_Work item_
Each line of the listing that includes the string "charVal" needs to be located and copied.

(Beginning of Data for this exercise)

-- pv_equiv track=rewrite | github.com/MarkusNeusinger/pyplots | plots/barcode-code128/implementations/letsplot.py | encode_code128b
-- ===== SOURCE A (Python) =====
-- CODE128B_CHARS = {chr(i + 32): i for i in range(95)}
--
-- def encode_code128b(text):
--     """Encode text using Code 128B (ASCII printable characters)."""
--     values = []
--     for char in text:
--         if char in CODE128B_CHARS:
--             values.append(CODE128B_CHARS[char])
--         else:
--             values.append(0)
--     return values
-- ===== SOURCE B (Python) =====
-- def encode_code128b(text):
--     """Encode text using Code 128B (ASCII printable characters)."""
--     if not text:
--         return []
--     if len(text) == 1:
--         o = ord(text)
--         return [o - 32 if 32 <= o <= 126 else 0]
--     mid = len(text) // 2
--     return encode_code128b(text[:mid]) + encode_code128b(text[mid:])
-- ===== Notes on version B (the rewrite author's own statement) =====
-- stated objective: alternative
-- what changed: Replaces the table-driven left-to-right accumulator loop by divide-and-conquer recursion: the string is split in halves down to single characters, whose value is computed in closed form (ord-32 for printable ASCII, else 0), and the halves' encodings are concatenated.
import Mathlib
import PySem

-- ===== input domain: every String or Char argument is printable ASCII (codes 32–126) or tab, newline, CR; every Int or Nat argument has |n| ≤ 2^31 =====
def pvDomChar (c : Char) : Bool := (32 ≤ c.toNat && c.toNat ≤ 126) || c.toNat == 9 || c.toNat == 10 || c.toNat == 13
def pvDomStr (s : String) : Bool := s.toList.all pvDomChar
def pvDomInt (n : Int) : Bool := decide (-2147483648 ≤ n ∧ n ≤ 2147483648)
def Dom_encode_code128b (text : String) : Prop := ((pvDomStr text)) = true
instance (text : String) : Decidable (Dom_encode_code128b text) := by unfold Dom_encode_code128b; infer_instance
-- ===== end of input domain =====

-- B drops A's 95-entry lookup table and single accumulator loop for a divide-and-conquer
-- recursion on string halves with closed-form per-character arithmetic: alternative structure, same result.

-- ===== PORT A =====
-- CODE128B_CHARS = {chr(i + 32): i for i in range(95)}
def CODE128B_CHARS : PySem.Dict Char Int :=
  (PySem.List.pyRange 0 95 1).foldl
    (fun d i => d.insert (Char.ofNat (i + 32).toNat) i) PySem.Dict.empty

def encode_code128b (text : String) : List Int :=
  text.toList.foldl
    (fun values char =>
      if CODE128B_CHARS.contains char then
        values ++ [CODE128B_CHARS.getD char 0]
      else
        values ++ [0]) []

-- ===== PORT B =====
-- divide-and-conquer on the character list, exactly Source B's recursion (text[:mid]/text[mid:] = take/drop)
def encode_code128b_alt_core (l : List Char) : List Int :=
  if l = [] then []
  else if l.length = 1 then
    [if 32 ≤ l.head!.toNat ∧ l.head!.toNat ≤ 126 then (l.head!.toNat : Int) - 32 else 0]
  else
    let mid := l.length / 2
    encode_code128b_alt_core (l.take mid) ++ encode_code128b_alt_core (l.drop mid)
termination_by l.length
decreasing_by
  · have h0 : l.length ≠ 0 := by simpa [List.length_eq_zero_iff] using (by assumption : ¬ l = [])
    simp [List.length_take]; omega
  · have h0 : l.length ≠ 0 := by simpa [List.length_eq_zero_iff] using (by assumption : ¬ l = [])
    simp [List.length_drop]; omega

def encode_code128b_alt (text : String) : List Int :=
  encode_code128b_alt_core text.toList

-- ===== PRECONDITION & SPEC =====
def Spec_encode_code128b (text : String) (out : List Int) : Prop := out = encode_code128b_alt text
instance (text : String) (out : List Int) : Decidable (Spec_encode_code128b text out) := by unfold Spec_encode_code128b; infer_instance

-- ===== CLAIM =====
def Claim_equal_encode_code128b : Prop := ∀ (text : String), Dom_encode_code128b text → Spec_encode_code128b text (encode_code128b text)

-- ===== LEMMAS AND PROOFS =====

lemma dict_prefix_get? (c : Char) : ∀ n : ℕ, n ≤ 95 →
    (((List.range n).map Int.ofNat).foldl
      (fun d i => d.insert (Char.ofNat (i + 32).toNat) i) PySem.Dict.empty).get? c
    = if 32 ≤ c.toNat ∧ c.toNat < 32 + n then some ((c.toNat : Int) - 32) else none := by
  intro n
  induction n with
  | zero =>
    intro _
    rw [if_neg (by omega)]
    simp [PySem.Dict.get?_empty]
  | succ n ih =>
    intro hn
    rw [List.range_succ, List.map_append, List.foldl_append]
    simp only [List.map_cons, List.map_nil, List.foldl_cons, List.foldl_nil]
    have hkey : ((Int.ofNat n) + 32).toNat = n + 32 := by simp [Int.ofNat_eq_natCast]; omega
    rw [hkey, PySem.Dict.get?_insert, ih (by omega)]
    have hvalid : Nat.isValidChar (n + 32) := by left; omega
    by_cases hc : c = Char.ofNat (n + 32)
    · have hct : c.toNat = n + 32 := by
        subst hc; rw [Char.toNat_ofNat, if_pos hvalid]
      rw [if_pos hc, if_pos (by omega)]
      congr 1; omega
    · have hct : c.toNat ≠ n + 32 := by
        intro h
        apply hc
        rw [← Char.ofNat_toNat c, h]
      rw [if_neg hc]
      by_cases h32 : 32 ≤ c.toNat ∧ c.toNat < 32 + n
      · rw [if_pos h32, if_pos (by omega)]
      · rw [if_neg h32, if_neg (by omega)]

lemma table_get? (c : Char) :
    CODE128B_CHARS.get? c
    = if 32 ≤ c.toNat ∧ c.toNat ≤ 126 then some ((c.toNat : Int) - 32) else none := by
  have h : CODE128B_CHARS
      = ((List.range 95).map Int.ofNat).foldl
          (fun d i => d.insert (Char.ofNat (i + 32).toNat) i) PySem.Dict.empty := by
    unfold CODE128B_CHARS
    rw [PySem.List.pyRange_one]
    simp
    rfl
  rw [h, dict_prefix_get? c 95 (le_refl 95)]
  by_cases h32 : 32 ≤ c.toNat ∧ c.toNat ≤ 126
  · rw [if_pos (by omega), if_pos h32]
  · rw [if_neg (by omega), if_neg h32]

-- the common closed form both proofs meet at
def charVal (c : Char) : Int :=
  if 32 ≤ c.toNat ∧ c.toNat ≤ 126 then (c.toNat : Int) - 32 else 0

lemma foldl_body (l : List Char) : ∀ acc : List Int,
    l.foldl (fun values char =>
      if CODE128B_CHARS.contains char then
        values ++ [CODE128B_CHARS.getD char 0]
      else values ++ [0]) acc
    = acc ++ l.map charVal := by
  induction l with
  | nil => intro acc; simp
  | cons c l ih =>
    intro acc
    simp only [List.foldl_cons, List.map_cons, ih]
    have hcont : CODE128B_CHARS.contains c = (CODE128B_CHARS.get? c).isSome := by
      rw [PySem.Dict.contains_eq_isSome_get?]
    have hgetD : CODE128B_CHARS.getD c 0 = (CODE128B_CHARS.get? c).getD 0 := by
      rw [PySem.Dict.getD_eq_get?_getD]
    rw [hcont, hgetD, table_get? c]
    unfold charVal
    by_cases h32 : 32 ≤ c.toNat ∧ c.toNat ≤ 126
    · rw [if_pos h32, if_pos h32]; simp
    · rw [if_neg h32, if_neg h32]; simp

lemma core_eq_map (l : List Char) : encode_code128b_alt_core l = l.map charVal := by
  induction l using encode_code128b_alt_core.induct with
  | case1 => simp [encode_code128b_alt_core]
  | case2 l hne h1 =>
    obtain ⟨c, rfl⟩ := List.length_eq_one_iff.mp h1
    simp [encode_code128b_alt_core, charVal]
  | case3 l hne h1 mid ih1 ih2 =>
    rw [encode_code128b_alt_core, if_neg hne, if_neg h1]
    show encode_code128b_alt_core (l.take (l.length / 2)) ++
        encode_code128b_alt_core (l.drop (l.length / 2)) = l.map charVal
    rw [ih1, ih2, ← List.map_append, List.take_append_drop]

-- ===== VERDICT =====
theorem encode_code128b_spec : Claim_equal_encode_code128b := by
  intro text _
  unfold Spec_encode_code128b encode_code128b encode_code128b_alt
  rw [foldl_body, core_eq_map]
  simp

(End of Data for this exercise)
(Beginning of Data for this exercise)

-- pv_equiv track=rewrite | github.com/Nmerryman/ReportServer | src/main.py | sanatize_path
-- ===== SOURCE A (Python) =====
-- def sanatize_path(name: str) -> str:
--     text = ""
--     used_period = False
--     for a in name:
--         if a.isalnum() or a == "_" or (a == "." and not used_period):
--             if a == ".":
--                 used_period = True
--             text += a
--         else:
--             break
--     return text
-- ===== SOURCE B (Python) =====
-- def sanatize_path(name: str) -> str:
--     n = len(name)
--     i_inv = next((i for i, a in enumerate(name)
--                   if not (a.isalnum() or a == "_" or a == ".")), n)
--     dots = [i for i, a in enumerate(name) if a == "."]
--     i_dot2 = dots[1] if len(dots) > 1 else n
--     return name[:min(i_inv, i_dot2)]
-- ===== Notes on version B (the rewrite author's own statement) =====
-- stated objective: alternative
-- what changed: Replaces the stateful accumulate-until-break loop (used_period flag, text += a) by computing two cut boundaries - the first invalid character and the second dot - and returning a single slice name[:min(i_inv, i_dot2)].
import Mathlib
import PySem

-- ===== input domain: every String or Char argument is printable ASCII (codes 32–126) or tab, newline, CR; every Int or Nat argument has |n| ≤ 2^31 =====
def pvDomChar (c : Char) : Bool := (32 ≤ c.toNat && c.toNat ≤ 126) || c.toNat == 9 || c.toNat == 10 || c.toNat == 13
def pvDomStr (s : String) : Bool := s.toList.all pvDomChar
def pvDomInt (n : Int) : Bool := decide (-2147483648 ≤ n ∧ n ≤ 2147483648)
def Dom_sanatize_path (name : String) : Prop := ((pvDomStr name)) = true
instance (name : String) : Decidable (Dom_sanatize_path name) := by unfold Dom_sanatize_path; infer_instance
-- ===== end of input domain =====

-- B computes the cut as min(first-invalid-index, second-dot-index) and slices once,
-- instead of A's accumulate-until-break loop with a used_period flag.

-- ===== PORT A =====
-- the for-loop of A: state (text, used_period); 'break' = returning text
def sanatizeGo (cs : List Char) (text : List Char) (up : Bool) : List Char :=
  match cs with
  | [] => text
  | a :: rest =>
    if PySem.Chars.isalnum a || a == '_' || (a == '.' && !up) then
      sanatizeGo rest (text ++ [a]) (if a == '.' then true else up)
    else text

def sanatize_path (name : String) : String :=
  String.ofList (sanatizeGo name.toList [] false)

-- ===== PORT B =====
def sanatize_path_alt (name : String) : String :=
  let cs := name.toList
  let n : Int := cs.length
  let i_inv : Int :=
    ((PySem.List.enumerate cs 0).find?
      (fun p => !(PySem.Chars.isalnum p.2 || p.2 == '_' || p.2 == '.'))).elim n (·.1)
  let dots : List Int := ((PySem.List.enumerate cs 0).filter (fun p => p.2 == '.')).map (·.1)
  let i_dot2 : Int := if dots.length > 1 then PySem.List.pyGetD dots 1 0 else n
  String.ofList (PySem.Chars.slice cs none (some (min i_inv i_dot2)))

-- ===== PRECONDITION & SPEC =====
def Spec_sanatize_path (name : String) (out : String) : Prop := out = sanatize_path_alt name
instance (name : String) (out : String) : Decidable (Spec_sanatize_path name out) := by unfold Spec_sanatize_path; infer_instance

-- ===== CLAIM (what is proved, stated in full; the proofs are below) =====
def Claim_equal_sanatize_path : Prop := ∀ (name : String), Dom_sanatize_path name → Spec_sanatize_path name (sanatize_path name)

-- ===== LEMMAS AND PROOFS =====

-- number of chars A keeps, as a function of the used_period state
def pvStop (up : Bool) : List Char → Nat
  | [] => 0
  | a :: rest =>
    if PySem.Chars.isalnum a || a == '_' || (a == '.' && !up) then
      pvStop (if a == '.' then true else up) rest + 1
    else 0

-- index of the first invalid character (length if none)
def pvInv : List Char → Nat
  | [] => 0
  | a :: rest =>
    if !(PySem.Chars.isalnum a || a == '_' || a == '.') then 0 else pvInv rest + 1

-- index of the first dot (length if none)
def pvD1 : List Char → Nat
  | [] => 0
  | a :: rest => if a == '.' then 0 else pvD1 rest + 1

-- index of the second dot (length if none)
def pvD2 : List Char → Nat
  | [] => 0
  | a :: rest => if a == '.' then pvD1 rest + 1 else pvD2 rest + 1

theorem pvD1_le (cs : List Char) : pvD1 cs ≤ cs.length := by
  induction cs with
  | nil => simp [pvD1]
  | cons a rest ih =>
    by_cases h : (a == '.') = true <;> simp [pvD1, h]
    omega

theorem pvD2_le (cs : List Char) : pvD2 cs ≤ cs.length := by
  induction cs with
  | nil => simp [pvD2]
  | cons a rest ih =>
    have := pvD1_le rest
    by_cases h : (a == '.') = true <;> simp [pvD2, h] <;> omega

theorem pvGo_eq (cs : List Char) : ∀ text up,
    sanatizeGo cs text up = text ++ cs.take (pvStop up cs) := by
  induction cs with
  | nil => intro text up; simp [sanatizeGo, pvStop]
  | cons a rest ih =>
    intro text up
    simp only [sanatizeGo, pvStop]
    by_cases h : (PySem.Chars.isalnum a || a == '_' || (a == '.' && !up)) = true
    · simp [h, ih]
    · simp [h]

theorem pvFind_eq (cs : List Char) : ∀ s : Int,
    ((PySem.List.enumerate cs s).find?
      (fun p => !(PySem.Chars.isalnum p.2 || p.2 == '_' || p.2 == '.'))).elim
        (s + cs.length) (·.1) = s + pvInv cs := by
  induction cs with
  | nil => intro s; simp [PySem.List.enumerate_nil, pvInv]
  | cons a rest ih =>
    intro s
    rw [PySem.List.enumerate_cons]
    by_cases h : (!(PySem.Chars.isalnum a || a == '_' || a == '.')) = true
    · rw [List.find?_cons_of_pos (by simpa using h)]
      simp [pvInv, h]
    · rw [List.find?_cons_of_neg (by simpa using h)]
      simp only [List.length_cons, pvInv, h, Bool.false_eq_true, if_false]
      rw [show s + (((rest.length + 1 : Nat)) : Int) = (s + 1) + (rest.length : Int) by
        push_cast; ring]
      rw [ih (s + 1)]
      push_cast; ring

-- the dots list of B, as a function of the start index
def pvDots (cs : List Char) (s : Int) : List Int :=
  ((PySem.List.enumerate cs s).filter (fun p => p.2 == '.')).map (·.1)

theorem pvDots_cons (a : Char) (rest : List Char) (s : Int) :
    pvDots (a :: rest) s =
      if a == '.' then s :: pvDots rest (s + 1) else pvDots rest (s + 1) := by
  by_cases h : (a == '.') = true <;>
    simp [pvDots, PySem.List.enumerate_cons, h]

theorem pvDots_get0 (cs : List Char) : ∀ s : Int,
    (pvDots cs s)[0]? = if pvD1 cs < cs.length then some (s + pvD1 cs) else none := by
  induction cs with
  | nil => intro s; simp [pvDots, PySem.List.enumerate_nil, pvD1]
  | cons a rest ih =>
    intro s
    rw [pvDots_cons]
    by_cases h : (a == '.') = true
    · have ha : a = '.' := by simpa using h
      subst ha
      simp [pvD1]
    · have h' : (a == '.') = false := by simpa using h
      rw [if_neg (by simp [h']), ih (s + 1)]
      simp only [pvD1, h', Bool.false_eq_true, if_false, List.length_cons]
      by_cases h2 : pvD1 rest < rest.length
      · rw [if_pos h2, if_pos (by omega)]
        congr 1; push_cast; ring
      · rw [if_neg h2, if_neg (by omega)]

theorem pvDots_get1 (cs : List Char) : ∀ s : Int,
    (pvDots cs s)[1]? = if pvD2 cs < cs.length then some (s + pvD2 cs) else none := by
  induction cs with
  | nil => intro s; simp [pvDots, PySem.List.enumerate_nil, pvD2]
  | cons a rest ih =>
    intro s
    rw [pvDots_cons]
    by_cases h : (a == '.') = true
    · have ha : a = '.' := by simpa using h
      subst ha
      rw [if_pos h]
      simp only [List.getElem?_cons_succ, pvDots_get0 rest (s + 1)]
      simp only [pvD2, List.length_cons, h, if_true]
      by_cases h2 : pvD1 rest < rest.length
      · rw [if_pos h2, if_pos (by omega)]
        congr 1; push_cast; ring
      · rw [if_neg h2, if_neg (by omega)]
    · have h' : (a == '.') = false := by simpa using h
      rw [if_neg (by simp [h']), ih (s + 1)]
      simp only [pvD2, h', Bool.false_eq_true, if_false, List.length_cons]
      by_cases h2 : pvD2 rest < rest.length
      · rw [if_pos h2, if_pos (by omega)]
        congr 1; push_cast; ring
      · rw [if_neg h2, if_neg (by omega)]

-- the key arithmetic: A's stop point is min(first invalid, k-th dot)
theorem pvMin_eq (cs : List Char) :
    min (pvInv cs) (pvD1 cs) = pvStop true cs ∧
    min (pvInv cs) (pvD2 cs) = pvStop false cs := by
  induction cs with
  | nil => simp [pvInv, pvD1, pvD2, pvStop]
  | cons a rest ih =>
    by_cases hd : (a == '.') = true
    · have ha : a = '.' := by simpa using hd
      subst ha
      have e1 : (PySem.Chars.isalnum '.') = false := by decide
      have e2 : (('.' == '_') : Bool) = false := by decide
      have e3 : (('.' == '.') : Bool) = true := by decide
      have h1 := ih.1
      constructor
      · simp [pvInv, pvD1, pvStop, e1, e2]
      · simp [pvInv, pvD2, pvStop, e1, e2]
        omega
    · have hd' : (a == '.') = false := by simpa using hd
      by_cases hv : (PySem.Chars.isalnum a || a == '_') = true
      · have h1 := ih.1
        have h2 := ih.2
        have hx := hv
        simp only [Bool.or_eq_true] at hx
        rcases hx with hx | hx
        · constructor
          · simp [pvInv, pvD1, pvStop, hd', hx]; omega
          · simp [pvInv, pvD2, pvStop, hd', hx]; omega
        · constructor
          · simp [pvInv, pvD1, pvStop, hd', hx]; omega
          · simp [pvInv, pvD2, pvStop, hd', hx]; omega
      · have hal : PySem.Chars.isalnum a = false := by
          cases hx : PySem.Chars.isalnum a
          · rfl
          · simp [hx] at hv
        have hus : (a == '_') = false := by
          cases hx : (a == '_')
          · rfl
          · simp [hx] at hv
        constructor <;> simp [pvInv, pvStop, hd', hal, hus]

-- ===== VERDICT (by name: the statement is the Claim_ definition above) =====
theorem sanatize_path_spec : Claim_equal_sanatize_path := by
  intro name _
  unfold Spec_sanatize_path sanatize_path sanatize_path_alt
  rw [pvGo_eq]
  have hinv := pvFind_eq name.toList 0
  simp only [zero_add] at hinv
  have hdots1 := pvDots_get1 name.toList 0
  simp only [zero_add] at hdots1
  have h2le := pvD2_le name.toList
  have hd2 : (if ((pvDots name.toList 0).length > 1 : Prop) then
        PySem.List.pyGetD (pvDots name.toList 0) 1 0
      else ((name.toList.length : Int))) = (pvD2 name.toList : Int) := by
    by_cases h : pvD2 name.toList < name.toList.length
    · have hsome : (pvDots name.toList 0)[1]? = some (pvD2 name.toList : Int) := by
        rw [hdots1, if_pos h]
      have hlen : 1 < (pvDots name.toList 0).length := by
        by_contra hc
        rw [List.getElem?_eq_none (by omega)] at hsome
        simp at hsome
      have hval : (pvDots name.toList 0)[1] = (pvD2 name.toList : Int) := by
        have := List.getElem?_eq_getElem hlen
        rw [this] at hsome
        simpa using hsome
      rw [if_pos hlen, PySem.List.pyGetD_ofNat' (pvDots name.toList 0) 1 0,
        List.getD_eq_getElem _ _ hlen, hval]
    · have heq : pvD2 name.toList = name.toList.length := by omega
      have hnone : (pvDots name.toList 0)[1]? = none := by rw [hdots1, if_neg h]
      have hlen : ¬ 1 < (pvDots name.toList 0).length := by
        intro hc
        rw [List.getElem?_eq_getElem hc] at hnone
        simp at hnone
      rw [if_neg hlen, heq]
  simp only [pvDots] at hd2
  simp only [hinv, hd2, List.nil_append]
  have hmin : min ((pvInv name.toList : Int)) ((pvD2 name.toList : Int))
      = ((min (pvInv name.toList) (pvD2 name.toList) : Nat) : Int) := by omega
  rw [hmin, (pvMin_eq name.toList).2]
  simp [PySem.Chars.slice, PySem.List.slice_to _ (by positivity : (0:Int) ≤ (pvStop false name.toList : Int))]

(End of Data for this exercise)

_Solution for this task_
def charVal (c : Char) : Int :=
    = acc ++ l.map charVal := by
    unfold charVal
lemma core_eq_map (l : List Char) : encode_code128b_alt_core l = l.map charVal := by
    simp [encode_code128b_alt_core, charVal]
        encode_code128b_alt_core (l.drop (l.length / 2)) = l.map charVal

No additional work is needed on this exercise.